In the end, you "can't get something for nothing" and the advantages of the auto trans come at the price of mechanical efficiency.



Justin

 

[Jeremiah]

Efficiency v. inefficiency

Nope. This is simply false. Even the best designed TCs in the world will slip-- they MUST slip, or they wouldn't be torque converters.



Some converters obviously slip less than others, as those guys who try to street 8" converters that stall in the 5K range know. An example of a "better" converter imho is the 9. 5" converter that Dynamic Converters sells. It has a better stator design, and slips less because it's finned at zero-- according to Frank Lupo.



But the point here that's undeniable is that there is ALWAYS slippage in a fluid couple torque converter (ignoring lockup clutch effect). If there were no slippage, there would be no torque multiplication. Thus, we will ALWAYS have "fluid shearing and pressure".



Since torqe multiplication REQUIRES SLIPPAGE, a converter can be either efficient OR high-stall (i. e. , high torque multiplication).



I'd venture to say that if someone develops a high-torque multiplication converter that slips little (or none) and is efficient (as defined by the energy in vs energy out and no transmission heating), there will be quite a market for it in ALL applications. After all, few people shift just for the pleasure in most non-sporting applications.

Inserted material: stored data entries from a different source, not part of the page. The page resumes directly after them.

-- pv_equiv track=rewrite | github.com/anuhir651ui/ai-radar | scripts/generate_report.py | categorize_repo
-- ===== SOURCE A (Python) =====
-- from typing import Any, Dict, List, Tuple, Optional
--
-- B2B_MARKERS = [
--     "sdk", "api", "framework", "orchestration", "observability", "eval",
--     "deployment", "inference", "rag", "vector", "workflow", "agent",
--     "enterprise", "platform", "infrastructure", "pipeline", "cloud",
--     "saas", "b2b", "developer", "devtools", "backend", "server",
--     "microservice", "kubernetes", "docker", "terraform", "security",
--     "compliance", "soc2", "sso", "rbac", "audit",
-- ]
--
-- CONSUMER_MARKERS = [
--     "mobile", "ios", "android", "photo", "video", "music", "game",
--     "keyboard", "browser", "camera", "creative", "social", "personal",
--     "assistant", "chat", "consumer", "desktop", "app", "chrome",
--     "extension", "plugin", "note", "writing", "productivity",
-- ]
--
-- def categorize_repo(desc: str, topics: List[str]) -> str:
--     blob = (desc + " " + " ".join(topics or [])).lower()
--     b2b = sum(1 for m in B2B_MARKERS if m in blob)
--     consumer = sum(1 for m in CONSUMER_MARKERS if m in blob)
--     if b2b > consumer:
--         return "B2B SaaS"
--     if consumer > b2b:
--         return "Consumer"
--     return "B2B SaaS"
-- ===== SOURCE B (Python) =====
-- from typing import List
--
-- B2B_MARKERS = [
--     "sdk", "api", "framework", "orchestration", "observability", "eval",
--     "deployment", "inference", "rag", "vector", "workflow", "agent",
--     "enterprise", "platform", "infrastructure", "pipeline", "cloud",
--     "saas", "b2b", "developer", "devtools", "backend", "server",
--     "microservice", "kubernetes", "docker", "terraform", "security",
--     "compliance", "soc2", "sso", "rbac", "audit",
-- ]
--
-- CONSUMER_MARKERS = [
--     "mobile", "ios", "android", "photo", "video", "music", "game",
--     "keyboard", "browser", "camera", "creative", "social", "personal",
--     "assistant", "chat", "consumer", "desktop", "app", "chrome",
--     "extension", "plugin", "note", "writing", "productivity",
-- ]
--
-- ALL_MARKERS = B2B_MARKERS + CONSUMER_MARKERS
--
-- def categorize_repo(desc: str, topics: List[str]) -> str:
--     # Text-driven multi-pattern scan: walk the blob position by position,
--     # collect into a set every marker that starts at some position, then
--     # compare how many markers of each kind were ever seen.
--     blob = (desc + " " + " ".join(topics or [])).lower()
--     matched = set()
--     for i in range(len(blob) + 1):
--         for m in ALL_MARKERS:
--             if blob.startswith(m, i):
--                 matched.add(m)
--     b2b = sum(1 for m in B2B_MARKERS if m in matched)
--     consumer = sum(1 for m in CONSUMER_MARKERS if m in matched)
--     return "Consumer" if consumer > b2b else "B2B SaaS"
-- ===== Notes on version B (the rewrite author's own statement) =====
-- stated objective: alternative
-- what changed: Replaces per-marker substring searches with a text-driven scan: walk the blob position by position, collect every marker that starts at some position into a set, then count the set's members per category.
import Mathlib
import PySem

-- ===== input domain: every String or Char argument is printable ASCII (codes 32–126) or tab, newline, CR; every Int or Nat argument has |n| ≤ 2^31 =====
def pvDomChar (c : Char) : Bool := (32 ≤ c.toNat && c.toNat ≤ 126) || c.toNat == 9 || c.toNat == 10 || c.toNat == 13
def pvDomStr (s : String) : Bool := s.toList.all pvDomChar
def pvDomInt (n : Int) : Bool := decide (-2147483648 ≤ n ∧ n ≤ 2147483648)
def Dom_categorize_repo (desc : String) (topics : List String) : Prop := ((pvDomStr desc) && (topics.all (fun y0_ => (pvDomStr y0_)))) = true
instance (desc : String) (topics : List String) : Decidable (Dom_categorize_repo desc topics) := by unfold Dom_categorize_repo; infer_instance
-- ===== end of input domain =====

-- B replaces per-marker substring searches by a text-driven scan that collects a set of matched markers; same value, similar cost.

-- ===== PORT A =====
def B2B_MARKERS : List String := [
  "sdk", "api", "framework", "orchestration", "observability", "eval",
  "deployment", "inference", "rag", "vector", "workflow", "agent",
  "enterprise", "platform", "infrastructure", "pipeline", "cloud",
  "saas", "b2b", "developer", "devtools", "backend", "server",
  "microservice", "kubernetes", "docker", "terraform", "security",
  "compliance", "soc2", "sso", "rbac", "audit"]

def CONSUMER_MARKERS : List String := [
  "mobile", "ios", "android", "photo", "video", "music", "game",
  "keyboard", "browser", "camera", "creative", "social", "personal",
  "assistant", "chat", "consumer", "desktop", "app", "chrome",
  "extension", "plugin", "note", "writing", "productivity"]

def categorize_repo (desc : String) (topics : List String) : String :=
  let blob := PySem.Str.lower (PySem.Str.join " " [desc, PySem.Str.join " " topics])
  let b2b : Int := (B2B_MARKERS.countP (fun m => PySem.Str.isIn m blob) : Int)
  let consumer : Int := (CONSUMER_MARKERS.countP (fun m => PySem.Str.isIn m blob) : Int)
  if b2b > consumer then "B2B SaaS"
  else if consumer > b2b then "Consumer"
  else "B2B SaaS"

-- ===== PORT B =====
def ALL_MARKERS : List String := B2B_MARKERS ++ CONSUMER_MARKERS

def categorize_repo_alt (desc : String) (topics : List String) : String :=
  let blob := PySem.Str.lower (PySem.Str.join " " [desc, PySem.Str.join " " topics])
  let cl := blob.toList
  -- blob.startswith(m, i) with 0 ≤ i ≤ len(blob) is exactly m.toList.isPrefixOf (cl.drop i.toNat)
  let matched : PySem.Set String :=
    (PySem.List.pyRange 0 ((cl.length : Int) + 1) 1).foldl (fun s i =>
      ALL_MARKERS.foldl (fun s m =>
        if m.toList.isPrefixOf (cl.drop i.toNat) then PySem.Set.add s m else s) s)
      PySem.Set.empty
  let b2b : Int := (B2B_MARKERS.countP (fun m => PySem.Set.contains matched m) : Int)
  let consumer : Int := (CONSUMER_MARKERS.countP (fun m => PySem.Set.contains matched m) : Int)
  if consumer > b2b then "Consumer" else "B2B SaaS"

-- ===== PRECONDITION & SPEC =====
def Spec_categorize_repo (desc : String) (topics : List String) (out : String) : Prop := out = categorize_repo_alt desc topics
instance (desc : String) (topics : List String) (out : String) : Decidable (Spec_categorize_repo desc topics out) := by unfold Spec_categorize_repo; infer_instance

-- ===== CLAIM (what is proved, stated in full; the proofs are below) =====
def Claim_equal_categorize_repo : Prop := ∀ (desc : String) (topics : List String), Dom_categorize_repo desc topics → Spec_categorize_repo desc topics (categorize_repo desc topics)

-- ===== LEMMAS AND PROOFS =====

-- the inner fold adds exactly the markers that start at the given position
theorem mem_inner_fold (ms : List String) (t : List Char) (s : PySem.Set String) (x : String) :
    (x ∈ ms.foldl (fun s m => if m.toList.isPrefixOf t then PySem.Set.add s m else s) s) ↔
      x ∈ s ∨ (x ∈ ms ∧ x.toList.isPrefixOf t) := by
  induction ms generalizing s with
  | nil => simp
  | cons y ys ih =>
    rw [List.foldl_cons, ih]
    by_cases h : y.toList.isPrefixOf t = true
    · simp only [if_pos h, PySem.Set.mem_add, List.mem_cons]
      constructor
      · rintro (⟨hs | rfl⟩ | h2)
        · exact Or.inl hs
        · exact Or.inr ⟨Or.inl rfl, h⟩
        · exact Or.inr ⟨Or.inr h2.1, h2.2⟩
      · rintro (hs | ⟨rfl | hm, hp⟩)
        · exact Or.inl (Or.inl hs)
        · exact Or.inl (Or.inr rfl)
        · exact Or.inr ⟨hm, hp⟩
    · simp only [if_neg h, List.mem_cons]
      constructor
      · rintro (hs | h2)
        · exact Or.inl hs
        · exact Or.inr ⟨Or.inr h2.1, h2.2⟩
      · rintro (hs | ⟨rfl | hm, hp⟩)
        · exact Or.inl hs
        · exact absurd hp h
        · exact Or.inr ⟨hm, hp⟩

-- the outer fold over positions collects exactly the markers starting at some position
theorem mem_outer_fold (ps : List Int) (cl : List Char) (s : PySem.Set String) (x : String) :
    (x ∈ ps.foldl (fun s i =>
        ALL_MARKERS.foldl (fun s m =>
          if m.toList.isPrefixOf (cl.drop i.toNat) then PySem.Set.add s m else s) s) s) ↔
      x ∈ s ∨ (x ∈ ALL_MARKERS ∧ ∃ i ∈ ps, x.toList.isPrefixOf (cl.drop i.toNat)) := by
  induction ps generalizing s with
  | nil => simp
  | cons p ps ih =>
    rw [List.foldl_cons, ih, mem_inner_fold]
    constructor
    · rintro ((hs | ⟨hm, hp⟩) | ⟨hm, i, hi, hp⟩)
      · exact Or.inl hs
      · exact Or.inr ⟨hm, p, List.mem_cons_self, hp⟩
      · exact Or.inr ⟨hm, i, List.mem_cons_of_mem _ hi, hp⟩
    · rintro (hs | ⟨hm, i, hi, hp⟩)
      · exact Or.inl (Or.inl hs)
      · rcases List.mem_cons.mp hi with rfl | hi
        · exact Or.inl (Or.inr ⟨hm, hp⟩)
        · exact Or.inr ⟨hm, i, hi, hp⟩

-- a marker is in the matched set iff it is a substring of the blob
theorem mem_matched_iff (cl : List Char) (x : String) (hx : x ∈ ALL_MARKERS) :
    (x ∈ (PySem.List.pyRange 0 ((cl.length : Int) + 1) 1).foldl (fun s i =>
        ALL_MARKERS.foldl (fun s m =>
          if m.toList.isPrefixOf (cl.drop i.toNat) then PySem.Set.add s m else s) s)
        PySem.Set.empty) ↔ PySem.Chars.isIn x.toList cl = true := by
  rw [mem_outer_fold]
  rw [← PySem.Chars.exists_prefix_drop_iff_isIn]
  constructor
  · rintro (hs | ⟨_, i, _, hp⟩)
    · simp [PySem.Set.empty] at hs
    · exact ⟨i.toNat, List.isPrefixOf_iff_prefix.mp hp⟩
  · rintro ⟨j, hj⟩
    refine Or.inr ⟨hx, (min j cl.length : Nat), ?_, ?_⟩
    · rw [PySem.List.mem_pyRange_one]
      constructor
      · exact Int.natCast_nonneg _
      · have : min j cl.length ≤ cl.length := Nat.min_le_right _ _
        omega
    · rw [Int.toNat_natCast, List.isPrefixOf_iff_prefix]
      rcases Nat.le_total j cl.length with h | h
      · rwa [Nat.min_eq_left h]
      · rw [Nat.min_eq_right h]
        have h1 : cl.drop j = [] := List.drop_eq_nil_of_le h
        have h2 : cl.drop cl.length = [] := List.drop_eq_nil_of_le le_rfl
        rw [h2]; rw [h1] at hj; exact hj

theorem categorize_repo_spec : Claim_equal_categorize_repo := by
  intro desc topics _
  unfold Spec_categorize_repo categorize_repo categorize_repo_alt
  set blob := PySem.Str.lower (PySem.Str.join " " [desc, PySem.Str.join " " topics]) with hb
  have hcount : ∀ ms : List String, ms ⊆ ALL_MARKERS →
      ms.countP (fun m => PySem.Set.contains ((PySem.List.pyRange 0 ((blob.toList.length : Int) + 1) 1).foldl (fun s i =>
        ALL_MARKERS.foldl (fun s m =>
          if m.toList.isPrefixOf (blob.toList.drop i.toNat) then PySem.Set.add s m else s) s)
        PySem.Set.empty) m)
      = ms.countP (fun m => PySem.Str.isIn m blob) := by
    intro ms hsub
    apply List.countP_congr
    intro m hm
    rw [PySem.Set.contains_iff, mem_matched_iff blob.toList m (hsub hm), PySem.Str.isIn_eq]
  have hsub1 : B2B_MARKERS ⊆ ALL_MARKERS := fun a ha => List.mem_append_left _ ha
  have hsub2 : CONSUMER_MARKERS ⊆ ALL_MARKERS := fun a ha => List.mem_append_right _ ha
  simp only [hcount B2B_MARKERS hsub1, hcount CONSUMER_MARKERS hsub2]
  split_ifs with h1 h2 h3 <;> first | rfl | omega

If you've developed such a converter, by all means-- patent it and get rich.



There are certainly a lot of OEMs across the markets looking for such a design.



In the end, you "can't get something for nothing" and the advantages of the auto trans come at the price of mechanical efficiency.



Justin

I'm not sure, but I think Justin just clarified the question of which transmission is most efficient. Always knew it but didn't know why!

 

[hasselbach]

We've tested converters that had the EXACT stall speed (both were 11 inch units), both behind a BBC that was a stout 500 hp engine, both units stalled at 2,800 RPM, yet one plotted a torque curve over 150 ft lbs more than the other throughout the torque curve. Why? One unit was superior with fin angle and stator design, yet the other had mis matched parts. One converter through proper fin design was able to increase the torque output whereas the other poor design was simply shearing the fluid and not transferring torque. My statement is not false as Hohn seems to indicate. Slippage is required to create torque but you can have similar slippage factors (stall) and have widely varying outputs. Fluid shearing does not create torque Mr. Hohn, what creates torque is the pressure of the driven part of the converter (forward set of fins typically referred to as the pump) though a fluid loop, redirected by the stator. Similar to two fans facing each other. Depending how efficient the drive and driven fans are, results in the torque multiplication of the unit. The driving fan can be a very efficient 'pump' but if the driven fan is wrong, it doesn't matter how much power you put to it, it won't transfer the energy. But the stall can be exactly the point as say the efficient designed converter. And I assume Mr. Hohn you can tell us exactly what happens inside the TC when you reach full stall, right?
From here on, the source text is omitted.